The government defended Kumara Jayakody through the no-confidence motion and won. Then he resigned anyway. That sequence should trouble every Sri Lankan more than the motion itself.

It means the defence was performative. Parliament was used as a shield, not a verdict. The government whipped its members into line, survived the vote, and then quietly allowed the minister and his secretary to walk out the door. If Jayakody was worth defending publicly, he was worth keeping. If he was not worth keeping, he was not worth defending. The government cannot claim both positions simultaneously.

What forced the eventual resignation was not parliamentary process. It was continued public pressure that made the political cost of retention unsustainable.

The same pressure works elsewhere. Sriyan Cooray, Chairman of NDB Bank, has not appeared before the public to explain how 13.2 billion rupees disappeared under his watch.

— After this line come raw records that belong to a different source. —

-- the invariant carried by B's loop: both queues ascending; mixed values additionally satisfy
-- 3a ≥ b pairwise, and 3z ≥ L for every original z against every mixed L (everything present
-- when L was formed is at least a third of it) — this is what keeps the appended value largest
def BInv (q m : List Int) : Prop :=
  q.Pairwise (· ≤ ·) ∧ m.Pairwise (fun a b => a ≤ b ∧ 3 * a ≥ b) ∧
    ∀ z ∈ q, ∀ L ∈ m, 3 * z ≥ L

-- the popped value is a lower bound of everything left
theorem popSmallest_min {q m q' m' : List Int} {v : Int}
    (hq : q.Pairwise (· ≤ ·)) (hm : m.Pairwise (· ≤ ·))
    (h : popSmallest q m = some (v, q', m')) :
    ∀ z, (z ∈ q' ∨ z ∈ m') → v ≤ z := by
  match q, m with
  | [], [] => simp [popSmallest] at h
  | [], y :: mt =>
    simp [popSmallest] at h; obtain ⟨rfl, rfl, rfl⟩ := h
    intro z hz
    rcases hz with hz | hz
    · simp at hz
    · exact List.rel_of_pairwise_cons hm hz
  | x :: qt, [] =>
    simp [popSmallest] at h; obtain ⟨rfl, rfl, rfl⟩ := h
    intro z hz
    rcases hz with hz | hz
    · exact List.rel_of_pairwise_cons hq hz
    · simp at hz
  | x :: qt, y :: mt =>
    by_cases hxy : x ≤ y <;> simp [popSmallest, hxy] at h <;> obtain ⟨rfl, rfl, rfl⟩ := h <;>
      intro z hz
    · rcases hz with hz | hz
      · exact List.rel_of_pairwise_cons hq hz
      · rcases List.mem_cons.1 hz with rfl | hz
        · exact hxy
        · exact le_trans hxy (List.rel_of_pairwise_cons hm hz)
    · rcases hz with hz | hz
      · rcases List.mem_cons.1 hz with rfl | hz
        · omega
        · exact le_trans (by omega) (List.rel_of_pairwise_cons hq hz)
      · exact List.rel_of_pairwise_cons hm hz

theorem aLoop_head_ge {K x : Int} (c : Int) (t : List Int) (h : ¬ x < K) :
    aLoop K c (x :: t) = c := by
  cases t <;> simp [aLoop, h]

-- everything a successful pop guarantees: the invariant survives, the remainders shrink,
-- the popped value bounds everything left, and 3·v dominates the remaining mixed values
theorem pop_pres {q m q' m' : List Int} {v : Int}
    (hinv : BInv q m) (h : popSmallest q m = some (v, q', m')) :
    BInv q' m' ∧ (∀ z ∈ q', z ∈ q) ∧ (∀ L ∈ m', L ∈ m) ∧
    (∀ z ∈ q', v ≤ z) ∧ (∀ L ∈ m', v ≤ L) ∧ (∀ L ∈ m', 3 * v ≥ L) := by
  obtain ⟨hq, hm, hcross⟩ := hinv
  have hmle : m.Pairwise (· ≤ ·) := hm.imp (fun h => h.1)
  have hmin := popSmallest_min hq hmle h
  rcases popSmallest_shape h with ⟨rfl, rfl⟩ | ⟨rfl, rfl⟩
  · exact ⟨⟨hq.tail, hm, fun z hz L hL => hcross z (List.mem_cons_of_mem _ hz) L hL⟩,
      fun z hz => List.mem_cons_of_mem _ hz, fun L hL => hL,
      fun z hz => hmin z (Or.inl hz), fun L hL => hmin L (Or.inr hL),
      fun L hL => hcross v List.mem_cons_self L hL⟩
  · exact ⟨⟨hq, hm.tail, fun z hz L hL => hcross z hz L (List.mem_cons_of_mem _ hL)⟩,
      fun z hz => hz, fun L hL => List.mem_cons_of_mem _ hL,
      fun z hz => hmin z (Or.inl hz), fun L hL => hmin L (Or.inr hL),
      fun L hL => (List.rel_of_pairwise_cons hm hL).2⟩

theorem popSmallest_mem {q m q' m' : List Int} {v : Int}
    (h : popSmallest q m = some (v, q', m')) : v ∈ q ∨ v ∈ m := by
  rcases popSmallest_shape h with ⟨rfl, _⟩ | ⟨rfl, _⟩
  · exact Or.inl List.mem_cons_self
  · exact Or.inr List.mem_cons_self

-- appending a value dominating the mixed queue merges exactly as A's heappush inserts
theorem mergeQM_append_singleton {q m : List Int} (v : Int)
    (hq : q.Pairwise (· ≤ ·)) (hm : m.Pairwise (· ≤ ·)) (hv : ∀ L ∈ m, L ≤ v) :
    mergeQM q (m ++ [v]) = insHeap v (mergeQM q m) := by
  apply List.Perm.eq_of_pairwise' (r := (· ≤ ·))
  · apply mergeQM_sorted hq
    refine List.pairwise_append.2 ⟨hm, List.pairwise_singleton _ _, ?_⟩
    intro L hL w hw
    rw [List.mem_singleton] at hw
    subst hw
    exact hv L hL
  · exact insHeap_sorted v (mergeQM_sorted hq hm)
  · refine (mergeQM_perm _ _).trans ?_
    have h1 : q ++ (m ++ [v]) = (q ++ m) ++ [v] := (List.append_assoc q m [v]).symm
    rw [h1]
    exact (List.perm_append_singleton v (q ++ m)).trans
      (((mergeQM_perm q m).symm.cons v).trans (insHeap_perm v (mergeQM q m)).symm)

-- MAIN LEMMA: under the invariant, B's two-queue loop computes A's loop on the merged heap
theorem bLoop_eq_aLoop (K : Int) : ∀ n (q m : List Int) (c : Int),
    q.length + m.length ≤ n → BInv q m →
    bLoop K c q m = aLoop K c (mergeQM q m) := by
  intro n
  induction n with
  | zero =>
    intro q m c hlen _
    have hq : q = [] := List.eq_nil_of_length_eq_zero (by omega)
    have hm : m = [] := List.eq_nil_of_length_eq_zero (by omega)
    subst hq; subst hm
    rw [bLoop.eq_def]
    simp [popSmallest, mergeQM, aLoop]
  | succ n ih =>
    intro q m c hlen hinv
    rw [bLoop.eq_def]
    split
    · rename_i heq
      obtain ⟨rfl, rfl⟩ := popSmallest_none heq
      simp [mergeQM, aLoop]
    · rename_i first q1 m1 heq
      rw [popSmallest_merge heq]
      obtain ⟨hinv1, hq1sub, hm1sub, hq1ge, hm1ge, hm1dom⟩ := pop_pres hinv heq
      by_cases hK : K ≤ first
      · rw [if_pos hK, aLoop_head_ge c _ (by omega)]
      · rw [if_neg hK]
        split
        · rename_i heq2
          obtain ⟨rfl, rfl⟩ := popSmallest_none heq2
          simp [mergeQM, aLoop, show first < K by omega]
        · rename_i second q2 m2 heq2
          rw [popSmallest_merge heq2]
          obtain ⟨hinv2, hq2sub, hm2sub, hq2ge, hm2ge, hm2dom⟩ := pop_pres hinv1 heq2
          obtain ⟨hq2, hm2, hcross2⟩ := hinv2
          have hxy : first ≤ second := by
            rcases popSmallest_mem heq2 with hmem | hmem
            · exact hq1ge second hmem
            · exact hm1ge second hmem
          -- A takes the same step
          have hA : aLoop K c (first :: second :: mergeQM q2 m2)
              = aLoop K (c + 1) (insHeap (first + second * 2) (mergeQM q2 m2)) := by
            simp [aLoop, show first < K by omega]
          rw [hA]
          -- B's appended value dominates everything left in the mixed queue
          have hdom : ∀ L ∈ m2, L ≤ first + 2 * second := by
            intro L hL
            have h3 : 3 * first ≥ L := hm1dom L (hm2sub L hL)
            omega
          have hlow : ∀ L ∈ m2, 3 * L ≥ first + 2 * second := by
            intro L hL
            have hy : second ≤ L := hm2ge L hL
            omega
          -- the invariant for the next state
          have hinv' : BInv q2 (m2 ++ [first + 2 * second]) := by
            refine ⟨hq2, ?_, ?_⟩
            · refine List.pairwise_append.2 ⟨hm2, List.pairwise_singleton _ _, ?_⟩
              intro L hL w hw
              rw [List.mem_singleton] at hw
              subst hw
              exact ⟨hdom L hL, hlow L hL⟩
            · intro z hz L hL
              rcases List.mem_append.1 hL with hL | hL
              · exact hcross2 z hz L hL
              · rw [List.mem_singleton] at hL
                subst hL
                have hy : second ≤ z := hq2ge z hz
                omega
          have hlen' : q2.length + (m2 ++ [first + 2 * second]).length ≤ n := by
            have l1 := popSmallest_length heq
            have l2 := popSmallest_length heq2
            simp only [List.length_append, List.length_cons, List.length_nil]
            omega
          rw [ih q2 (m2 ++ [first + 2 * second]) (c + 1) hlen' hinv']
          rw [mergeQM_append_singleton (first + 2 * second) hq2
            (hm2.imp (fun h => h.1)) hdom]
          have : first + second * 2 = first + 2 * second := by ring
          rw [this]

theorem foldl_insHeap_perm (l acc : List Int) :
    (l.foldl (fun heap i => insHeap i heap) acc).Perm (acc ++ l) := by
  induction l generalizing acc with
  | nil => simp
  | cons i l ih =>
    simp only [List.foldl_cons]
    exact ((ih _).trans ((insHeap_perm i acc).append_right l)).trans List.perm_middle.symm

theorem foldl_insHeap_sorted (l acc : List Int) (h : acc.Pairwise (· ≤ ·)) :
    (l.foldl (fun heap i => insHeap i heap) acc).Pairwise (· ≤ ·) := by
  induction l generalizing acc with
  | nil => simpa
  | cons i l ih => exact ih _ (insHeap_sorted i h)

-- ===== VERDICT (by name: the statement is the Claim_ definition above) =====
theorem solution_spec : Claim_equal_solution := by
  intro scoville K _
  unfold Spec_solution solution solution_alt
  set q0 := PySem.List.sorted scoville (fun x => x) false with hq0
  have hsorted : q0.Pairwise (· ≤ ·) := PySem.List.sorted_pairwise scoville _
  have hperm : q0.Perm scoville := PySem.List.sorted_perm scoville _ _
  have heap_eq : scoville.foldl (fun heap i => insHeap i heap) [] = q0 := by
    exact List.Perm.eq_of_pairwise' (r := (· ≤ ·))
      (foldl_insHeap_sorted scoville [] (by simp)) hsorted
      ((foldl_insHeap_perm scoville []).trans (by simpa using hperm.symm))
  have hmain := bLoop_eq_aLoop K (q0.length + 0) q0 [] 0 (by simp) ⟨hsorted, by simp, by simp⟩
  rw [mergeQM_nil] at hmain
  rw [heap_eq]
  exact hmain.symm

He has not found time to face his depositors. That silence should be as politically costly as any no-confidence motion applied through every media appearance, every public forum, every shareholder meeting until he answers.

Sri Lanka’s rogue think tanks, which sell sponsored conclusions dressed as independent analysis, and media houses that protect advertisers instead of informing the public, operate on the same assumption every discredited politician once held, that the public will eventually look away.

Jayakody’s resignation proves that assumption has an expiry date. The public’s job now is to make sure every other protected figure in this country discovers theirs.